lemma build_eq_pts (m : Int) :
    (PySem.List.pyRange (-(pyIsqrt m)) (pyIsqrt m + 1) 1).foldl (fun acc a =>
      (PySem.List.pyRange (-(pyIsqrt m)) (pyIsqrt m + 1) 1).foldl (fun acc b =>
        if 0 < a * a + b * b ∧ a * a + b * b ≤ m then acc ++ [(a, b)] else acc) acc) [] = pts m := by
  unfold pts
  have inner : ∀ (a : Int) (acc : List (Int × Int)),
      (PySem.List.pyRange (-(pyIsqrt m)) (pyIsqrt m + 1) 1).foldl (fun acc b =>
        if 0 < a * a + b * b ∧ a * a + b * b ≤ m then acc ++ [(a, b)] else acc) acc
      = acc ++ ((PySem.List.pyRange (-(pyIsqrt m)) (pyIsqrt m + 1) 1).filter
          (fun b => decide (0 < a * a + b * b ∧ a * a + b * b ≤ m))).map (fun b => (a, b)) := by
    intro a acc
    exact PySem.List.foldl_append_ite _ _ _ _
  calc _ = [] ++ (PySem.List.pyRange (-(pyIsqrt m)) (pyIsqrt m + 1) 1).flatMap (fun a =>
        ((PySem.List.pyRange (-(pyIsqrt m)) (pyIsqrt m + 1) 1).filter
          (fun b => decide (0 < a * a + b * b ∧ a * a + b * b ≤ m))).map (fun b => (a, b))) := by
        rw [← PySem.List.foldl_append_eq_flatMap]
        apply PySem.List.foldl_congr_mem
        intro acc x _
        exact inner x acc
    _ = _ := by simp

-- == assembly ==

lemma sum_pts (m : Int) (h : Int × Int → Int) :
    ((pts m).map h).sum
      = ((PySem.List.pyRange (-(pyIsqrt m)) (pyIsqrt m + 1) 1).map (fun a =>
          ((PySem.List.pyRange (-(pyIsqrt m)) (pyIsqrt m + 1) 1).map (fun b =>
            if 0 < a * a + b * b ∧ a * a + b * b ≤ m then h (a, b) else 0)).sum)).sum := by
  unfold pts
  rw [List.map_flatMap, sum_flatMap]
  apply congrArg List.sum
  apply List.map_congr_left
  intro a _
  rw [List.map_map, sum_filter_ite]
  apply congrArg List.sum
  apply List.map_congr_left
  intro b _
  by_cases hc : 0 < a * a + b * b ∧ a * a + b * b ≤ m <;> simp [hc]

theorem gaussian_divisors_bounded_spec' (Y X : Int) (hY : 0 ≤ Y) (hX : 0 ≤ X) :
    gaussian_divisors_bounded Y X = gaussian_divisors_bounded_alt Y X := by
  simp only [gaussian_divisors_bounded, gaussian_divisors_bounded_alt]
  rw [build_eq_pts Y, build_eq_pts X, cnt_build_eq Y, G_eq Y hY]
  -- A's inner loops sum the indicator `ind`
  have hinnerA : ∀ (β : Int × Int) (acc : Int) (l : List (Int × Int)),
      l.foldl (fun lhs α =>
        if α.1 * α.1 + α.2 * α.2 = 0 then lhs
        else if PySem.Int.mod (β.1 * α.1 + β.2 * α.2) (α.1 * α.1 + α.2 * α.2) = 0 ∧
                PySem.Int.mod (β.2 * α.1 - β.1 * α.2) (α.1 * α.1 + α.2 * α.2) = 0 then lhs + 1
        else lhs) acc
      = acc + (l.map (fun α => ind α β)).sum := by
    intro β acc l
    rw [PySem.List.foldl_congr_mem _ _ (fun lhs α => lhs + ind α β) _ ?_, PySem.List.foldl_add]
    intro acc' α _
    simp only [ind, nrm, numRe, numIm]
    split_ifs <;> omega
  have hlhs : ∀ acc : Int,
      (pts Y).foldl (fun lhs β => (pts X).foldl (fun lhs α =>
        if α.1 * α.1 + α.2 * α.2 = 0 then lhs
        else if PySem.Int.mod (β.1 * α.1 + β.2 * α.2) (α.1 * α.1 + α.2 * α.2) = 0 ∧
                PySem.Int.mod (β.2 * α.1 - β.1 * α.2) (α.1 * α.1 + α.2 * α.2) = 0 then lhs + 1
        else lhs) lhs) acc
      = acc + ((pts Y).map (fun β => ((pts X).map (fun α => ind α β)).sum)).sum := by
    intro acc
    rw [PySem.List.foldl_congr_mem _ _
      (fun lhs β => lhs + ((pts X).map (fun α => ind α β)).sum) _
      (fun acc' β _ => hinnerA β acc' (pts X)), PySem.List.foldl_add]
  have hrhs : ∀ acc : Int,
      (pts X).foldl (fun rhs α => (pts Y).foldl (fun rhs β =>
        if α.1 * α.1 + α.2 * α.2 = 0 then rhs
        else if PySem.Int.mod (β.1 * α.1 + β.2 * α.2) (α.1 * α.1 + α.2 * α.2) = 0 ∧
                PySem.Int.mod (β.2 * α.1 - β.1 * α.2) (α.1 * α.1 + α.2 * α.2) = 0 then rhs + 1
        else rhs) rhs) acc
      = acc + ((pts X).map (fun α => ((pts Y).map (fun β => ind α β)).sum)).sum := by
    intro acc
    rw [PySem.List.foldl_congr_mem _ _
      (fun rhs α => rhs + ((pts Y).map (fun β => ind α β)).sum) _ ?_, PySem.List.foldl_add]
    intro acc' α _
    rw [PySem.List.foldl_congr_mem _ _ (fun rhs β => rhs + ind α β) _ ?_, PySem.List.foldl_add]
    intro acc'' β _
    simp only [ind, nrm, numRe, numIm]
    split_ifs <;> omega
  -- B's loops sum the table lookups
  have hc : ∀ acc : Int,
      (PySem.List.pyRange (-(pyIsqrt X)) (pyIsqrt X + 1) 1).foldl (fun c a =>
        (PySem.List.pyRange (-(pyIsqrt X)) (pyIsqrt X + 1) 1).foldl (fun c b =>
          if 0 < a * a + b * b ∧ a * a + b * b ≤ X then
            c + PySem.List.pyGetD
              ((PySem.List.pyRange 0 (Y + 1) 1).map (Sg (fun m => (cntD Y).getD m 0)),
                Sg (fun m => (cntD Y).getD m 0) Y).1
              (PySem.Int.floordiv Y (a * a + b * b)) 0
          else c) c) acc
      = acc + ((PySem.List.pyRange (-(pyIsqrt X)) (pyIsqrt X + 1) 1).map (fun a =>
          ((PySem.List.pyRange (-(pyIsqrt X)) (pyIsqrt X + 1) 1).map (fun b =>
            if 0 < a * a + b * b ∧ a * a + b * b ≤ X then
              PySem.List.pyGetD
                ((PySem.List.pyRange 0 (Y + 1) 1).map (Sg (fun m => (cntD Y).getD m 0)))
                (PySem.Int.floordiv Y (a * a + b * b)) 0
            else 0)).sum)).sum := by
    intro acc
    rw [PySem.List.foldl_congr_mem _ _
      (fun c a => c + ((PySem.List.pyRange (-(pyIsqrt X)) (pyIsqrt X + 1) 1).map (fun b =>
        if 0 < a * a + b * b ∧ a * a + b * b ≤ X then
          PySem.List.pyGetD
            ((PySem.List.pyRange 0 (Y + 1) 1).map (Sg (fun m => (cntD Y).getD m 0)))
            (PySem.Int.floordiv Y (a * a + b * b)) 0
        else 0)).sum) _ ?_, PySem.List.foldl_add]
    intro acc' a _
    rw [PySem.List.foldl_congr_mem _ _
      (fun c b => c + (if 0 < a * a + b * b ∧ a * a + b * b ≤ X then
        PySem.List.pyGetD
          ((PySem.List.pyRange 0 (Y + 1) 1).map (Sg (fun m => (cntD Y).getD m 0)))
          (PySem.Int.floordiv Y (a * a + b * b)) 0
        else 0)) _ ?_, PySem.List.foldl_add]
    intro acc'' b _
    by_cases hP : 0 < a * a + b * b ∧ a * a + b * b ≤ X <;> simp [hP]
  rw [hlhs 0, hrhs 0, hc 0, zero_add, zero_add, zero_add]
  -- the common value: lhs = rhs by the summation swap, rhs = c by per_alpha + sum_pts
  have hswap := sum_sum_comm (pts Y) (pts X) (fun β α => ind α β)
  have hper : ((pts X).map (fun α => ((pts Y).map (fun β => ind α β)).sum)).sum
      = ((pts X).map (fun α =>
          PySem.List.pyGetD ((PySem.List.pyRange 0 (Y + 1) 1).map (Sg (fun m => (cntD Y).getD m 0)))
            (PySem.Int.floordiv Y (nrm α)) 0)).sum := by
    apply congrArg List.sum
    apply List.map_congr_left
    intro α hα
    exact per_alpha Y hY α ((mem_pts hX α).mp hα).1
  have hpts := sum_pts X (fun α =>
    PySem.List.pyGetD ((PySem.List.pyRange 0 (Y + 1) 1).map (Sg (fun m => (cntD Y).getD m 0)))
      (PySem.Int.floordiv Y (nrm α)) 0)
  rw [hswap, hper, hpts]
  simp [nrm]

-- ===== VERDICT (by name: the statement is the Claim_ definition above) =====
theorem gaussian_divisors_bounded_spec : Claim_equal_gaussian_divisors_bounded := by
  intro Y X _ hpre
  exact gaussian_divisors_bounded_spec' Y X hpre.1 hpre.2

···

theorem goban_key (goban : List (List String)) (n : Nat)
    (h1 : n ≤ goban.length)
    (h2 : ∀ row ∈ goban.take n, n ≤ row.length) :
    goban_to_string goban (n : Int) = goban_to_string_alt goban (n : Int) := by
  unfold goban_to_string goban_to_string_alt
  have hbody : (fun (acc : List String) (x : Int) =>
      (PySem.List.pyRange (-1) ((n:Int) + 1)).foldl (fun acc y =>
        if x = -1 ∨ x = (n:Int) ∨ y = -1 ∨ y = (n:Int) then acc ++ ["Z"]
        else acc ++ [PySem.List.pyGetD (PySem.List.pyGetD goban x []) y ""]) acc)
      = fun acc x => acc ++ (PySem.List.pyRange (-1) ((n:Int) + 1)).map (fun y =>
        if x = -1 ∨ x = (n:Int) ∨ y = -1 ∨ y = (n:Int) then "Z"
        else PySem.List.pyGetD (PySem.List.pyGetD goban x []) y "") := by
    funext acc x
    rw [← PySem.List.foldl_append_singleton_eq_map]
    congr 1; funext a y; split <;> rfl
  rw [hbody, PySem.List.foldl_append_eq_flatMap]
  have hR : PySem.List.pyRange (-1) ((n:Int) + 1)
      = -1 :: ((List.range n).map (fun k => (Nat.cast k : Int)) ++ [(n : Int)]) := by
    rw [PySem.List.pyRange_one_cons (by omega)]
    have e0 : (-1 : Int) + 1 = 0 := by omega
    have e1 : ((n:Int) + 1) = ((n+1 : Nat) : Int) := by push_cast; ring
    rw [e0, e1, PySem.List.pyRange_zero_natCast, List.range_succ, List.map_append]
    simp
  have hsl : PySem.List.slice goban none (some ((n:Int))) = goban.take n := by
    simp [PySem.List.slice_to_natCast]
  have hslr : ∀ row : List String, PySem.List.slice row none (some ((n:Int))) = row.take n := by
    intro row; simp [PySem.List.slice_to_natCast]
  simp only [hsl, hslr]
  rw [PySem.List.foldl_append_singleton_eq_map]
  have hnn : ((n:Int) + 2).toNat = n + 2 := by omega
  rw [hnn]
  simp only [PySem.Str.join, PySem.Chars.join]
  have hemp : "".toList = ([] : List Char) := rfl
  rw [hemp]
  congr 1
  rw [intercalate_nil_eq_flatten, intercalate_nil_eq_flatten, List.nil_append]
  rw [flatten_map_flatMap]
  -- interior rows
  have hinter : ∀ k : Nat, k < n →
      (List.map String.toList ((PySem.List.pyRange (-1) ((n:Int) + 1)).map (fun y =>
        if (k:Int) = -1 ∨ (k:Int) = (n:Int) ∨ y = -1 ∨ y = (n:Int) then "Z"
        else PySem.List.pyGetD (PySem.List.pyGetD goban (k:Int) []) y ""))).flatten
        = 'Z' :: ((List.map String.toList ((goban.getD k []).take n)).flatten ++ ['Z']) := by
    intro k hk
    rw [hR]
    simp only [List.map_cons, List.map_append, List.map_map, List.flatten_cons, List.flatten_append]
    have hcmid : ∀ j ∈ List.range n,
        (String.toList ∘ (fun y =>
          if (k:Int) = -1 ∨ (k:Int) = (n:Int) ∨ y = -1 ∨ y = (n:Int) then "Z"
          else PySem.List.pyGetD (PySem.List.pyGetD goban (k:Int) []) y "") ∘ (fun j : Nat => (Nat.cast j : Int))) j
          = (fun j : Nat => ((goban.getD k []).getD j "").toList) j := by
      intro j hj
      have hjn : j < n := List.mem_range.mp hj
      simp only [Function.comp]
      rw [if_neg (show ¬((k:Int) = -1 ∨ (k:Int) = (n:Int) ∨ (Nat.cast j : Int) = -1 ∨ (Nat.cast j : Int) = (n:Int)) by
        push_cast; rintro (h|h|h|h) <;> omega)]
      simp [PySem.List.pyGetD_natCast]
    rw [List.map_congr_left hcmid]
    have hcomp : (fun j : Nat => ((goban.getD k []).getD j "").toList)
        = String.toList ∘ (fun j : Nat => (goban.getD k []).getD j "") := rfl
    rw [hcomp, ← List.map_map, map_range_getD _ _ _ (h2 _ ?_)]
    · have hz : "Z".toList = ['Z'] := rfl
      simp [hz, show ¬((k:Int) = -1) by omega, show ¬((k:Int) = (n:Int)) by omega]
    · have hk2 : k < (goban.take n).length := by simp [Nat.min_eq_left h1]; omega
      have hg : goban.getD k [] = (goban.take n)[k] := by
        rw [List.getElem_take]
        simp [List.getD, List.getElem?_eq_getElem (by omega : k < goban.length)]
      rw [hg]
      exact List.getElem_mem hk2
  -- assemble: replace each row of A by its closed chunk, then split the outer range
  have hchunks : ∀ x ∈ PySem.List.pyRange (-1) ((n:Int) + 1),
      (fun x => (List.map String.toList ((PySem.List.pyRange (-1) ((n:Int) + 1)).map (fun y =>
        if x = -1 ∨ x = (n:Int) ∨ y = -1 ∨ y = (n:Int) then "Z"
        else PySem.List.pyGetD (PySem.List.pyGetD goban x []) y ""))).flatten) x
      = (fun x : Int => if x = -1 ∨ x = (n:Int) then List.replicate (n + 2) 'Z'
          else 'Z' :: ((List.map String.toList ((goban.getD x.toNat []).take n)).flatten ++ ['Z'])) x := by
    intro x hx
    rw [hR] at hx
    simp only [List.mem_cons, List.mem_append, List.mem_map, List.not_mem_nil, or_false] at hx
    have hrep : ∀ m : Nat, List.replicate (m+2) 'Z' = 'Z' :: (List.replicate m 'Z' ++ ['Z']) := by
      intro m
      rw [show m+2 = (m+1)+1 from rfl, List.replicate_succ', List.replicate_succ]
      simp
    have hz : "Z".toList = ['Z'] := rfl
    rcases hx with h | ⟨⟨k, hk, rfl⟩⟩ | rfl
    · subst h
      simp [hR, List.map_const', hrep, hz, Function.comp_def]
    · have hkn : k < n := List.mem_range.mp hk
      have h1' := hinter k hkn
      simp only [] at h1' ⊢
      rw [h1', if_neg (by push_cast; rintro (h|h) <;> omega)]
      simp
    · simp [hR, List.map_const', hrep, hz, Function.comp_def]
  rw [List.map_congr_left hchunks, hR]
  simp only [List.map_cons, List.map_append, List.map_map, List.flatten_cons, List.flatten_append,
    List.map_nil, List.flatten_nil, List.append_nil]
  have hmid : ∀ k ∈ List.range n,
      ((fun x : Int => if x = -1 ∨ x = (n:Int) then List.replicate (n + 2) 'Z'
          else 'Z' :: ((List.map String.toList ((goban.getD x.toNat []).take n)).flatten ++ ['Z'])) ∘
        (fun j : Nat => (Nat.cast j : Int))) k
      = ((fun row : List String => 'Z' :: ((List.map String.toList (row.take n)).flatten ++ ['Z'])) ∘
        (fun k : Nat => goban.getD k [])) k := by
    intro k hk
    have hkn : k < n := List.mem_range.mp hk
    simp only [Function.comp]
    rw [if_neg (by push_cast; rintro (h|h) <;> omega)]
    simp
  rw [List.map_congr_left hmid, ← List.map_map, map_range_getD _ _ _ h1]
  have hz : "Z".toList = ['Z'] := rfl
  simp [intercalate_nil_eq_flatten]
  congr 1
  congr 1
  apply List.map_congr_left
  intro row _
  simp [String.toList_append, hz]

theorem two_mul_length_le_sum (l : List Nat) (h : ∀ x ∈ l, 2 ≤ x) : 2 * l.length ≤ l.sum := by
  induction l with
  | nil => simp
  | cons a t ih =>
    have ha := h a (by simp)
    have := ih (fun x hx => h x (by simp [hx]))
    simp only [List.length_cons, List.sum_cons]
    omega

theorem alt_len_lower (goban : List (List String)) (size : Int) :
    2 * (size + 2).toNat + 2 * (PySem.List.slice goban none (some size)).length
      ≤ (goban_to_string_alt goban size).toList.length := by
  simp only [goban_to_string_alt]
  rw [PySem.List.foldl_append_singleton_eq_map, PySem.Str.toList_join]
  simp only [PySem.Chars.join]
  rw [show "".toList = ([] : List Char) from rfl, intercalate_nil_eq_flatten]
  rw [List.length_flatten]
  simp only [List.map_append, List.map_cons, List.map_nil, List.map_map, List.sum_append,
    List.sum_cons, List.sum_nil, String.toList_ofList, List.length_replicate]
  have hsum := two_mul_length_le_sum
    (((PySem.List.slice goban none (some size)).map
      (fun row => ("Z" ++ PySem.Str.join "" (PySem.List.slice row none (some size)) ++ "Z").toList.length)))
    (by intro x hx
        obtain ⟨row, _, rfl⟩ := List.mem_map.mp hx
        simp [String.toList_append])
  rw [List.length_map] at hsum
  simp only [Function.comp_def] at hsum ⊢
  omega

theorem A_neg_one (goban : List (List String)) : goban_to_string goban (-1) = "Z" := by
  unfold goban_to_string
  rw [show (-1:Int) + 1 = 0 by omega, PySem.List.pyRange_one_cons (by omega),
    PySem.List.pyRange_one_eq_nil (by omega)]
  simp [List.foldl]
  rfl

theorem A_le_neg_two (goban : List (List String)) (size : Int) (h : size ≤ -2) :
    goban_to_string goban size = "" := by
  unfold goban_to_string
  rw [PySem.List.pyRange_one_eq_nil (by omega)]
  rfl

···

**ABOUT THIS EXERCISE**. From the entries above, restate word for word the lines from the line containing "lemma build_eq_pts (m" to the line containing "by_cases hc : 0", both ends included, and nothing more.

**RESPONSE**.
lemma build_eq_pts (m : Int) :
    (PySem.List.pyRange (-(pyIsqrt m)) (pyIsqrt m + 1) 1).foldl (fun acc a =>
      (PySem.List.pyRange (-(pyIsqrt m)) (pyIsqrt m + 1) 1).foldl (fun acc b =>
        if 0 < a * a + b * b ∧ a * a + b * b ≤ m then acc ++ [(a, b)] else acc) acc) [] = pts m := by
  unfold pts
  have inner : ∀ (a : Int) (acc : List (Int × Int)),
      (PySem.List.pyRange (-(pyIsqrt m)) (pyIsqrt m + 1) 1).foldl (fun acc b =>
        if 0 < a * a + b * b ∧ a * a + b * b ≤ m then acc ++ [(a, b)] else acc) acc
      = acc ++ ((PySem.List.pyRange (-(pyIsqrt m)) (pyIsqrt m + 1) 1).filter
          (fun b => decide (0 < a * a + b * b ∧ a * a + b * b ≤ m))).map (fun b => (a, b)) := by
    intro a acc
    exact PySem.List.foldl_append_ite _ _ _ _
  calc _ = [] ++ (PySem.List.pyRange (-(pyIsqrt m)) (pyIsqrt m + 1) 1).flatMap (fun a =>
        ((PySem.List.pyRange (-(pyIsqrt m)) (pyIsqrt m + 1) 1).filter
          (fun b => decide (0 < a * a + b * b ∧ a * a + b * b ≤ m))).map (fun b => (a, b))) := by
        rw [← PySem.List.foldl_append_eq_flatMap]
        apply PySem.List.foldl_congr_mem
        intro acc x _
        exact inner x acc
    _ = _ := by simp

-- == assembly ==

lemma sum_pts (m : Int) (h : Int × Int → Int) :
    ((pts m).map h).sum
      = ((PySem.List.pyRange (-(pyIsqrt m)) (pyIsqrt m + 1) 1).map (fun a =>
          ((PySem.List.pyRange (-(pyIsqrt m)) (pyIsqrt m + 1) 1).map (fun b =>
            if 0 < a * a + b * b ∧ a * a + b * b ≤ m then h (a, b) else 0)).sum)).sum := by
  unfold pts
  rw [List.map_flatMap, sum_flatMap]
  apply congrArg List.sum
  apply List.map_congr_left
  intro a _
  rw [List.map_map, sum_filter_ite]
  apply congrArg List.sum
  apply List.map_congr_left
  intro b _
  by_cases hc : 0 < a * a + b * b ∧ a * a + b * b ≤ m <;> simp [hc]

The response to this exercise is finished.